* [What is required]:
Return, word for word, the line that contains "PySem.Chars.slice C (some ((n" and every line after it through the end of the records.

------

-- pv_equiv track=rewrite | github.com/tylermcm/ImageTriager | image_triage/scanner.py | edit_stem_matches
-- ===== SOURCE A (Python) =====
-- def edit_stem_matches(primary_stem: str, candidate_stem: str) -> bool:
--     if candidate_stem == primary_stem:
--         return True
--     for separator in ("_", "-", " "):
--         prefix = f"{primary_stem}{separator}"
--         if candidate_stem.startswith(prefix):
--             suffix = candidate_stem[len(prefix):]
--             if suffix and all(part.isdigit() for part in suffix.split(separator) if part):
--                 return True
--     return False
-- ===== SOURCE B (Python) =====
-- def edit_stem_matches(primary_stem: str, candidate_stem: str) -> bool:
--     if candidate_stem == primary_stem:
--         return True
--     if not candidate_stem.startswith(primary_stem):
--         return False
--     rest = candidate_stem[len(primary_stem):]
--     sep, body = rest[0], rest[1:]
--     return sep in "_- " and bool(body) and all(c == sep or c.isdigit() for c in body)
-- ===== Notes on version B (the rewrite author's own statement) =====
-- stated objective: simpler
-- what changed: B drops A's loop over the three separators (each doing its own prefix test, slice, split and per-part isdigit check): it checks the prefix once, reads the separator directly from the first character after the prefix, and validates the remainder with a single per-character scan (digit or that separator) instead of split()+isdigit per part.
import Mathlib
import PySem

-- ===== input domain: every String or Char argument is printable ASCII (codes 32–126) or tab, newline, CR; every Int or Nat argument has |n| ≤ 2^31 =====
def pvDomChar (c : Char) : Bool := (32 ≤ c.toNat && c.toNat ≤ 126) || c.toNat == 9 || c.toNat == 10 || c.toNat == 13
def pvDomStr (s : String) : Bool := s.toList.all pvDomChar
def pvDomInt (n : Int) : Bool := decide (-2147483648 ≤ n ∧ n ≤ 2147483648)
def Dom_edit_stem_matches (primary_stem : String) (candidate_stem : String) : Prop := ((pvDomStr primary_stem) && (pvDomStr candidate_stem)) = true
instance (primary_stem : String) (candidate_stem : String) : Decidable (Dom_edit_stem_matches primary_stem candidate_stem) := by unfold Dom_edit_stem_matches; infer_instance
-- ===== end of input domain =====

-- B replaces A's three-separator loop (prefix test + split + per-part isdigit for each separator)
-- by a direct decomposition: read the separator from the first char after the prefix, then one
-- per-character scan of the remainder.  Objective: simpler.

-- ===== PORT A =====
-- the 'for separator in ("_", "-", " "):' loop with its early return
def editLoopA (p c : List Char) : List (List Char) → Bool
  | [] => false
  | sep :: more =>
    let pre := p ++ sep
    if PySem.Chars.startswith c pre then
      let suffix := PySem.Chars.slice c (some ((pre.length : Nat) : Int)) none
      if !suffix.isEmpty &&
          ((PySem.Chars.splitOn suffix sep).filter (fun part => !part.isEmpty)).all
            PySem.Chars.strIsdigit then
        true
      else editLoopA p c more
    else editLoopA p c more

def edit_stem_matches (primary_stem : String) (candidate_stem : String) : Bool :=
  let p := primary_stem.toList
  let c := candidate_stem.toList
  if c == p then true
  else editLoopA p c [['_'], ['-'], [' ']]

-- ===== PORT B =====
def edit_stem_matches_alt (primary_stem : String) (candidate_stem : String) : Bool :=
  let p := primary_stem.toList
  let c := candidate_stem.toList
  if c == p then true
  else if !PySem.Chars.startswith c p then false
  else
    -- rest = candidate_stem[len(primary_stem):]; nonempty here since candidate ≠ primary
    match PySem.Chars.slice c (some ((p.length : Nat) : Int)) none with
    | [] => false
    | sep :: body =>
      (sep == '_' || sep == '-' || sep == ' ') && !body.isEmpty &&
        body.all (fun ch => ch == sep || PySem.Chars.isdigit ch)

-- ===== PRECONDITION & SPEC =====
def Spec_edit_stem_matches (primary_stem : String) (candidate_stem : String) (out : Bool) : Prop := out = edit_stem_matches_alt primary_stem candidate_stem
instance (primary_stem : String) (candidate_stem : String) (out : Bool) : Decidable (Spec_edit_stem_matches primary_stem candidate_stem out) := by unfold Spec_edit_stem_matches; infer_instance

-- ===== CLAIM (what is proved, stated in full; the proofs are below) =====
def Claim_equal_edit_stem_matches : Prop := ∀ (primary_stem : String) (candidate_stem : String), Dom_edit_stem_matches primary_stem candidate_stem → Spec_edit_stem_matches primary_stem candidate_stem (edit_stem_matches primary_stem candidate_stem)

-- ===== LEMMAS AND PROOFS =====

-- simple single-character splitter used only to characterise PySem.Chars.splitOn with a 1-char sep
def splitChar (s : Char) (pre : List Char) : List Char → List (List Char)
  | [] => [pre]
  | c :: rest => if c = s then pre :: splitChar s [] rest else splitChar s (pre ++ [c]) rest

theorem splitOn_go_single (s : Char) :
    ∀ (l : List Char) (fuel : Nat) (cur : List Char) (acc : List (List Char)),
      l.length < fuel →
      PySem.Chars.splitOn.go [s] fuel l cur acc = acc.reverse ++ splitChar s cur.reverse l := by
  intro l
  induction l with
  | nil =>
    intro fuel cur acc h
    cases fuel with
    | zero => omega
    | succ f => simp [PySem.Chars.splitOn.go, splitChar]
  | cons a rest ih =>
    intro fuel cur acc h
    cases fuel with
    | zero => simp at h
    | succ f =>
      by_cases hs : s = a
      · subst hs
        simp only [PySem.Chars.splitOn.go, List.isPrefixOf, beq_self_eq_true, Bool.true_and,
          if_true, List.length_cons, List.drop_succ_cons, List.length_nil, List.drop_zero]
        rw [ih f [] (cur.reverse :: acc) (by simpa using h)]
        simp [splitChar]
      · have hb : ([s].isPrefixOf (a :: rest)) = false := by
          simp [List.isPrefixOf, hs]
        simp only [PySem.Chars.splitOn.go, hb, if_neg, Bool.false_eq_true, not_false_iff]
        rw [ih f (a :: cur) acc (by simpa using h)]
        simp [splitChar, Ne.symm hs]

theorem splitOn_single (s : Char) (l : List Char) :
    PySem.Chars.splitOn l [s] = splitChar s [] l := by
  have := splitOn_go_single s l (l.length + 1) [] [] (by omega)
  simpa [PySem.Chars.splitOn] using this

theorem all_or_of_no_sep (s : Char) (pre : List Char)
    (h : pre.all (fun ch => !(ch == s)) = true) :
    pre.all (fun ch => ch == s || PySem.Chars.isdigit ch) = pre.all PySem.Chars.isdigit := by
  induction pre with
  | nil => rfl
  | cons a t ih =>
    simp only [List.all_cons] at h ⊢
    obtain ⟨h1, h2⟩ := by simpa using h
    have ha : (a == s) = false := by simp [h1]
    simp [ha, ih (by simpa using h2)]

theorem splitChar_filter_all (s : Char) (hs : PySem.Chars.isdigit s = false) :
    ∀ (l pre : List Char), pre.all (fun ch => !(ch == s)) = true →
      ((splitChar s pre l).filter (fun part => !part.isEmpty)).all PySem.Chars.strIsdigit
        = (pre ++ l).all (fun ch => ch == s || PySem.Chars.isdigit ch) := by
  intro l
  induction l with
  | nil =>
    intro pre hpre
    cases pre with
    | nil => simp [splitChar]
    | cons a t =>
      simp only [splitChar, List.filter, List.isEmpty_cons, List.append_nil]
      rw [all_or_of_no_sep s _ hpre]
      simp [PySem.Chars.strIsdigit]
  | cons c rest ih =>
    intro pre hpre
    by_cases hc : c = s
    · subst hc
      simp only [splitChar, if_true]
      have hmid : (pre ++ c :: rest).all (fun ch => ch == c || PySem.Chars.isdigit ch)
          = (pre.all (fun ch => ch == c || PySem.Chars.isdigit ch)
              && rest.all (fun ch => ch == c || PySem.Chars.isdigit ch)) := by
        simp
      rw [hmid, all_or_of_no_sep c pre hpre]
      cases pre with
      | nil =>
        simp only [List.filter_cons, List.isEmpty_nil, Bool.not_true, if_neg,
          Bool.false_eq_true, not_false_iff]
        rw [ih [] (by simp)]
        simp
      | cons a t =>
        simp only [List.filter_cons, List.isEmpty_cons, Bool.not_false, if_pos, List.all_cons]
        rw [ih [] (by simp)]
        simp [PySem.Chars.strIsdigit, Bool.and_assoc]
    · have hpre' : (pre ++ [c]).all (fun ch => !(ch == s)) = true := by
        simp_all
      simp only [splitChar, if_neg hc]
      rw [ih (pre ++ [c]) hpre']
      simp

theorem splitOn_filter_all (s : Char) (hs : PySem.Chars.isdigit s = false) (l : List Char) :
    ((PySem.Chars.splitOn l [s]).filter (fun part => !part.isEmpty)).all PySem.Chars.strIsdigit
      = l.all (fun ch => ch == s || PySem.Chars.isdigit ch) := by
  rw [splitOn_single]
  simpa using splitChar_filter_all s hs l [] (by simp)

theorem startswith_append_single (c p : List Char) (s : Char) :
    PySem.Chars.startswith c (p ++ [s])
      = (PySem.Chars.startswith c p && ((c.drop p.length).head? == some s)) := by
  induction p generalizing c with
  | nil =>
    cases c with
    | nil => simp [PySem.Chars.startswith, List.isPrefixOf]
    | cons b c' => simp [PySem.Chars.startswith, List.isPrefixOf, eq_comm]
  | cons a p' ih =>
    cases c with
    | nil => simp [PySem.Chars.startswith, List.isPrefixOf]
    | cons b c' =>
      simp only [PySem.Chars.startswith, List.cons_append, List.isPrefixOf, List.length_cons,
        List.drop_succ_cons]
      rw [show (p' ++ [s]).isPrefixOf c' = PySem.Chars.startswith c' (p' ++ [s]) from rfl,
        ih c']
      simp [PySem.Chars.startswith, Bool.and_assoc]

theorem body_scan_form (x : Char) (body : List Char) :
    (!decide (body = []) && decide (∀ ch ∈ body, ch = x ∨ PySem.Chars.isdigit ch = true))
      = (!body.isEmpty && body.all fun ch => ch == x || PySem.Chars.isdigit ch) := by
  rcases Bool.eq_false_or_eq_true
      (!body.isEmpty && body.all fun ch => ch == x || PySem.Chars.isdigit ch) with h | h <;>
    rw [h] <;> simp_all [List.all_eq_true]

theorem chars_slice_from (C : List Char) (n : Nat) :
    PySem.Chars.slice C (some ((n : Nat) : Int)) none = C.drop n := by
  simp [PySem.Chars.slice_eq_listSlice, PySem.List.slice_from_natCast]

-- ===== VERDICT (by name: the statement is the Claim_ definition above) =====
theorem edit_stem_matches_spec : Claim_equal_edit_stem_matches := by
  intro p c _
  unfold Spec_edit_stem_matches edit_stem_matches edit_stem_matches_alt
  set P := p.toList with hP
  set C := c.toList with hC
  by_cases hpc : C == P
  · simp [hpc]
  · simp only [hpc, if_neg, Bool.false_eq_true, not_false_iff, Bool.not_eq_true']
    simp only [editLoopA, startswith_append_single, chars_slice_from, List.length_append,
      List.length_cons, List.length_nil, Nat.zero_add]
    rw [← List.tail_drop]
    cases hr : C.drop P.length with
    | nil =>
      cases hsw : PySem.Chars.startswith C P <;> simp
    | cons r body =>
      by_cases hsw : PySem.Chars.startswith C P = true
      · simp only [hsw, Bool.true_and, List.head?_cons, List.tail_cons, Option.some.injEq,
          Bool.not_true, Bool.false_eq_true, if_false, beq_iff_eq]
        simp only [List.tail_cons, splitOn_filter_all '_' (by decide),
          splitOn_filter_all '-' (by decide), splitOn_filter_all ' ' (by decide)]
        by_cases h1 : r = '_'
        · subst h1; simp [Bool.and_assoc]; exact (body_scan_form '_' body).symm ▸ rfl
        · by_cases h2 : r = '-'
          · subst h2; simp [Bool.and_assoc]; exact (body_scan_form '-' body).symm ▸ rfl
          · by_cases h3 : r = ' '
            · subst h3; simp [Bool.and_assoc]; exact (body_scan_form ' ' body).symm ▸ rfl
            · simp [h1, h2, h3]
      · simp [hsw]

------

* [Your solution]:
    PySem.Chars.slice C (some ((n : Nat) : Int)) none = C.drop n := by
  simp [PySem.Chars.slice_eq_listSlice, PySem.List.slice_from_natCast]

-- ===== VERDICT (by name: the statement is the Claim_ definition above) =====
theorem edit_stem_matches_spec : Claim_equal_edit_stem_matches := by
  intro p c _
  unfold Spec_edit_stem_matches edit_stem_matches edit_stem_matches_alt
  set P := p.toList with hP
  set C := c.toList with hC
  by_cases hpc : C == P
  · simp [hpc]
  · simp only [hpc, if_neg, Bool.false_eq_true, not_false_iff, Bool.not_eq_true']
    simp only [editLoopA, startswith_append_single, chars_slice_from, List.length_append,
      List.length_cons, List.length_nil, Nat.zero_add]
    rw [← List.tail_drop]
    cases hr : C.drop P.length with
    | nil =>
      cases hsw : PySem.Chars.startswith C P <;> simp
    | cons r body =>
      by_cases hsw : PySem.Chars.startswith C P = true
      · simp only [hsw, Bool.true_and, List.head?_cons, List.tail_cons, Option.some.injEq,
          Bool.not_true, Bool.false_eq_true, if_false, beq_iff_eq]
        simp only [List.tail_cons, splitOn_filter_all '_' (by decide),
          splitOn_filter_all '-' (by decide), splitOn_filter_all ' ' (by decide)]
        by_cases h1 : r = '_'
        · subst h1; simp [Bool.and_assoc]; exact (body_scan_form '_' body).symm ▸ rfl
        · by_cases h2 : r = '-'
          · subst h2; simp [Bool.and_assoc]; exact (body_scan_form '-' body).symm ▸ rfl
          · by_cases h3 : r = ' '
            · subst h3; simp [Bool.and_assoc]; exact (body_scan_form ' ' body).symm ▸ rfl
            · simp [h1, h2, h3]
      · simp [hsw]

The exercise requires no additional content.